Trump's State of the Union: A tale of two GOPs


IT WAS A juxtaposition whose irony was cruel, unusual and inescapable: Hours before President* Donald Trump made nice across the aisle at the 2018 State of the Union address, proposing to govern in a new spirit of bipartisanship and commonality, a Republican senator called for the arrest of any DREAMers who dared to attend ... the State of the Union address.

Politico reported that, before the SOTU speech, Paul Gosar, Republican congressman from Arizona, tweeted that “Of all the places where the Rule of Law needs to be enforced, it should be in the hallowed halls of Congress. Any illegal aliens attempting to go through security, under any pretext of invitation or otherwise, should be arrested and deported."

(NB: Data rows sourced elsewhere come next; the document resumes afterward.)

-- pv_equiv track=rewrite | github.com/1629lyk/CS-218-Spring-2025 | HW2-Basic/A-Seating-Arrangements/codef.py | max_happy_people
-- ===== SOURCE A (Python) =====
-- def max_happy_people(r, a):
--     total = sum(a)
--     pairs_count = sum(x // 2 for x in a)
--
--     possi = 0
--     max_x = min(pairs_count, total // 2, r)
--
--     for x in range(max_x + 1):
--         leftover = total - 2 * x
--         leftover_rows = r - x
--
--         # lgoic for singles seats
--         if leftover <= 2 * leftover_rows:
--             sin = min(leftover, leftover_rows, 2 * leftover_rows - leftover)
--             sin = max(0, sin)
--             current_happy = 2 * x + sin
--             possi = max(possi, current_happy)
--
--     return possi
-- ===== SOURCE B (Python) =====
-- def max_happy_people(r, a):
--     # the loop objective is nondecreasing in x, so take x = max_x directly
--     total = sum(a)
--     pairs_count = sum(x // 2 for x in a)
--     x = min(pairs_count, total // 2, r)
--     if x < 0 or total > 2 * r:
--         return 0
--     return 2 * x + min(total - 2 * x, r - x, 2 * r - total)
-- ===== Notes on version B (the rewrite author's own statement) =====
-- stated objective: simpler
-- what changed: The loop's candidate value 2*x + max(0, min(total-2x, r-x, 2r-total)) is nondecreasing in x (each min term drops by at most 2 per step), so B replaces A's scan over range(max_x+1) with the closed form evaluated once at x = max_x; the cost stays dominated by summing a.
import Mathlib
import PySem

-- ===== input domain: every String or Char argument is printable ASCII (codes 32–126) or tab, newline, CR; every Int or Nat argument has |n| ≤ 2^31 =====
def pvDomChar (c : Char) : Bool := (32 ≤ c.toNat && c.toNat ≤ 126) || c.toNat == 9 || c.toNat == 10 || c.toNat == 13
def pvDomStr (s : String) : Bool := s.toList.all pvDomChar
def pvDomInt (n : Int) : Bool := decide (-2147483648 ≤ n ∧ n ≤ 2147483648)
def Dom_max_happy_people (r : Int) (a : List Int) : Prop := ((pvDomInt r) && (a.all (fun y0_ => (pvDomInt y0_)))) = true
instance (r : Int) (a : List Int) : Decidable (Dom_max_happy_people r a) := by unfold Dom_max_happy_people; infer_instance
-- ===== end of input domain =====

-- B replaces A's scan over x by the closed form at x = max_x (the loop objective is nondecreasing in x); simpler.

-- ===== PORT A =====
def max_happy_people (r : Int) (a : List Int) : Int :=
  let total := a.sum
  let pairs_count := (a.map (fun x => PySem.Int.floordiv x 2)).sum
  let possi : Int := 0
  let max_x := min pairs_count (min (PySem.Int.floordiv total 2) r)
  (PySem.List.pyRange 0 (max_x + 1) 1).foldl
    (fun possi x =>
      let leftover := total - 2 * x
      let leftover_rows := r - x
      if leftover ≤ 2 * leftover_rows then
        let sin := min leftover (min leftover_rows (2 * leftover_rows - leftover))
        let sin := max 0 sin
        let current_happy := 2 * x + sin
        max possi current_happy
      else possi) possi

-- ===== PORT B =====
def max_happy_people_alt (r : Int) (a : List Int) : Int :=
  let total := a.sum
  let pairs_count := (a.map (fun x => PySem.Int.floordiv x 2)).sum
  let x := min pairs_count (min (PySem.Int.floordiv total 2) r)
  if x < 0 ∨ total > 2 * r then 0
  else 2 * x + min (total - 2 * x) (min (r - x) (2 * r - total))

-- ===== PRECONDITION & SPEC =====
def Spec_max_happy_people (r : Int) (a : List Int) (out : Int) : Prop := out = max_happy_people_alt r a
instance (r : Int) (a : List Int) (out : Int) : Decidable (Spec_max_happy_people r a out) := by unfold Spec_max_happy_people; infer_instance

-- ===== CLAIM =====
def Claim_equal_max_happy_people : Prop := ∀ (r : Int) (a : List Int), Dom_max_happy_people r a → Spec_max_happy_people r a (max_happy_people r a)

-- ===== LEMMAS AND PROOFS =====

-- the value A's loop body considers at position x
def pvF (r total x : Int) : Int :=
  2 * x + max 0 (min (total - 2 * x) (min (r - x) (2 * (r - x) - (total - 2 * x))))

def pvStep (r total : Int) : Int → Int → Int := fun possi x =>
  let leftover := total - 2 * x
  let leftover_rows := r - x
  if leftover ≤ 2 * leftover_rows then
    let sin := min leftover (min leftover_rows (2 * leftover_rows - leftover))
    let sin := max 0 sin
    let current_happy := 2 * x + sin
    max possi current_happy
  else possi

lemma pvF_mono (r total x : Int) : pvF r total x ≤ pvF r total (x + 1) := by
  unfold pvF; omega

lemma pvStep_eq (r total c x : Int) (h : total ≤ 2 * r) :
    pvStep r total c x = max c (pvF r total x) := by
  unfold pvStep pvF
  rw [if_pos (by omega)]

lemma loop_skip (r total : Int) (h : 2 * r < total) (l : List Int) (c : Int) :
    l.foldl (pvStep r total) c = c := by
  induction l generalizing c with
  | nil => rfl
  | cons x xs ih =>
      have : pvStep r total c x = c := by unfold pvStep; rw [if_neg (by omega)]
      simp [List.foldl_cons, this, ih]

lemma loop_closed (r total : Int) (h : total ≤ 2 * r) (n : Nat) (c : Int) :
    (PySem.List.pyRange 0 ((n : Int) + 1) 1).foldl (pvStep r total) c
      = max c (pvF r total n) := by
  induction n generalizing c with
  | zero =>
      have h0 : ((0:Nat):Int) + 1 = 0 + 1 := by norm_num
      rw [h0, PySem.List.pyRange_one_singleton]
      simp [pvStep_eq r total c 0 h]
  | succ k ih =>
      have hsplit : PySem.List.pyRange 0 ((k : Int) + 1 + 1) 1
          = PySem.List.pyRange 0 ((k : Int) + 1) 1 ++ [(k : Int) + 1] := by
        exact PySem.List.pyRange_one_succ_right (by positivity)
      push_cast
      rw [hsplit, List.foldl_append, ih, List.foldl_cons, List.foldl_nil,
        pvStep_eq r total _ _ h]
      have hm := pvF_mono r total (k : Int)
      omega

-- ===== VERDICT =====
theorem max_happy_people_spec : Claim_equal_max_happy_people := by
  intro r a _
  unfold Spec_max_happy_people max_happy_people max_happy_people_alt
  set total := a.sum with htot
  set pairs_count := (a.map (fun x => PySem.Int.floordiv x 2)).sum with hpc
  set mx := min pairs_count (min (PySem.Int.floordiv total 2) r) with hmx
  show (PySem.List.pyRange 0 (mx + 1) 1).foldl _ 0 = _
  have hstep : (fun possi x =>
      let leftover := total - 2 * x
      let leftover_rows := r - x
      if leftover ≤ 2 * leftover_rows then
        let sin := min leftover (min leftover_rows (2 * leftover_rows - leftover))
        let sin := max 0 sin
        let current_happy := 2 * x + sin
        max possi current_happy
      else possi) = pvStep r total := rfl
  rw [hstep]
  by_cases hneg : mx < 0
  · rw [PySem.List.pyRange_one_eq_nil (by omega)]
    rw [if_pos (Or.inl hneg)]
    rfl
  · push Not at hneg
    by_cases hbig : 2 * r < total
    · rw [loop_skip r total hbig, if_pos (Or.inr hbig)]
    · push Not at hbig
      rw [if_neg (by omega)]
      have hmx2 : mx ≤ PySem.Int.floordiv total 2 := by omega
      have hfd : 2 * PySem.Int.floordiv total 2 ≤ total := by
        have h2 : PySem.Int.floordiv total 2 = total / 2 := by
          simp [PySem.Int.floordiv, Int.fdiv_eq_ediv]
        rw [h2]; omega
      have h2mx : 2 * mx ≤ total := by
        have : 2 * mx ≤ 2 * PySem.Int.floordiv total 2 := by omega
        omega
      have hr : mx ≤ r := by omega
      obtain ⟨n, hn⟩ := Int.eq_ofNat_of_zero_le hneg
      rw [hn, loop_closed r total hbig n 0, ← hn]
      unfold pvF
      omega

When Gosar acted as an apprentice to the tweeter-in-chief, he was setting the stage for a State of the Union address that had more news in it than usual. Some of that was the address itself; more of what made it news will have to do with whether it marks a turning point for a reliably mercurial chief executive, or merely sets a pattern of behavior in stone. There’s a lot to suggest the status quo will have the upper hand.

Or not. The true character of today’s Republican party, and the party of the inescapable future, is caught up in navigating that existential dilemma: Which is the real GOP? Which one will Donald Trump serve? And which one will serve Donald Trump?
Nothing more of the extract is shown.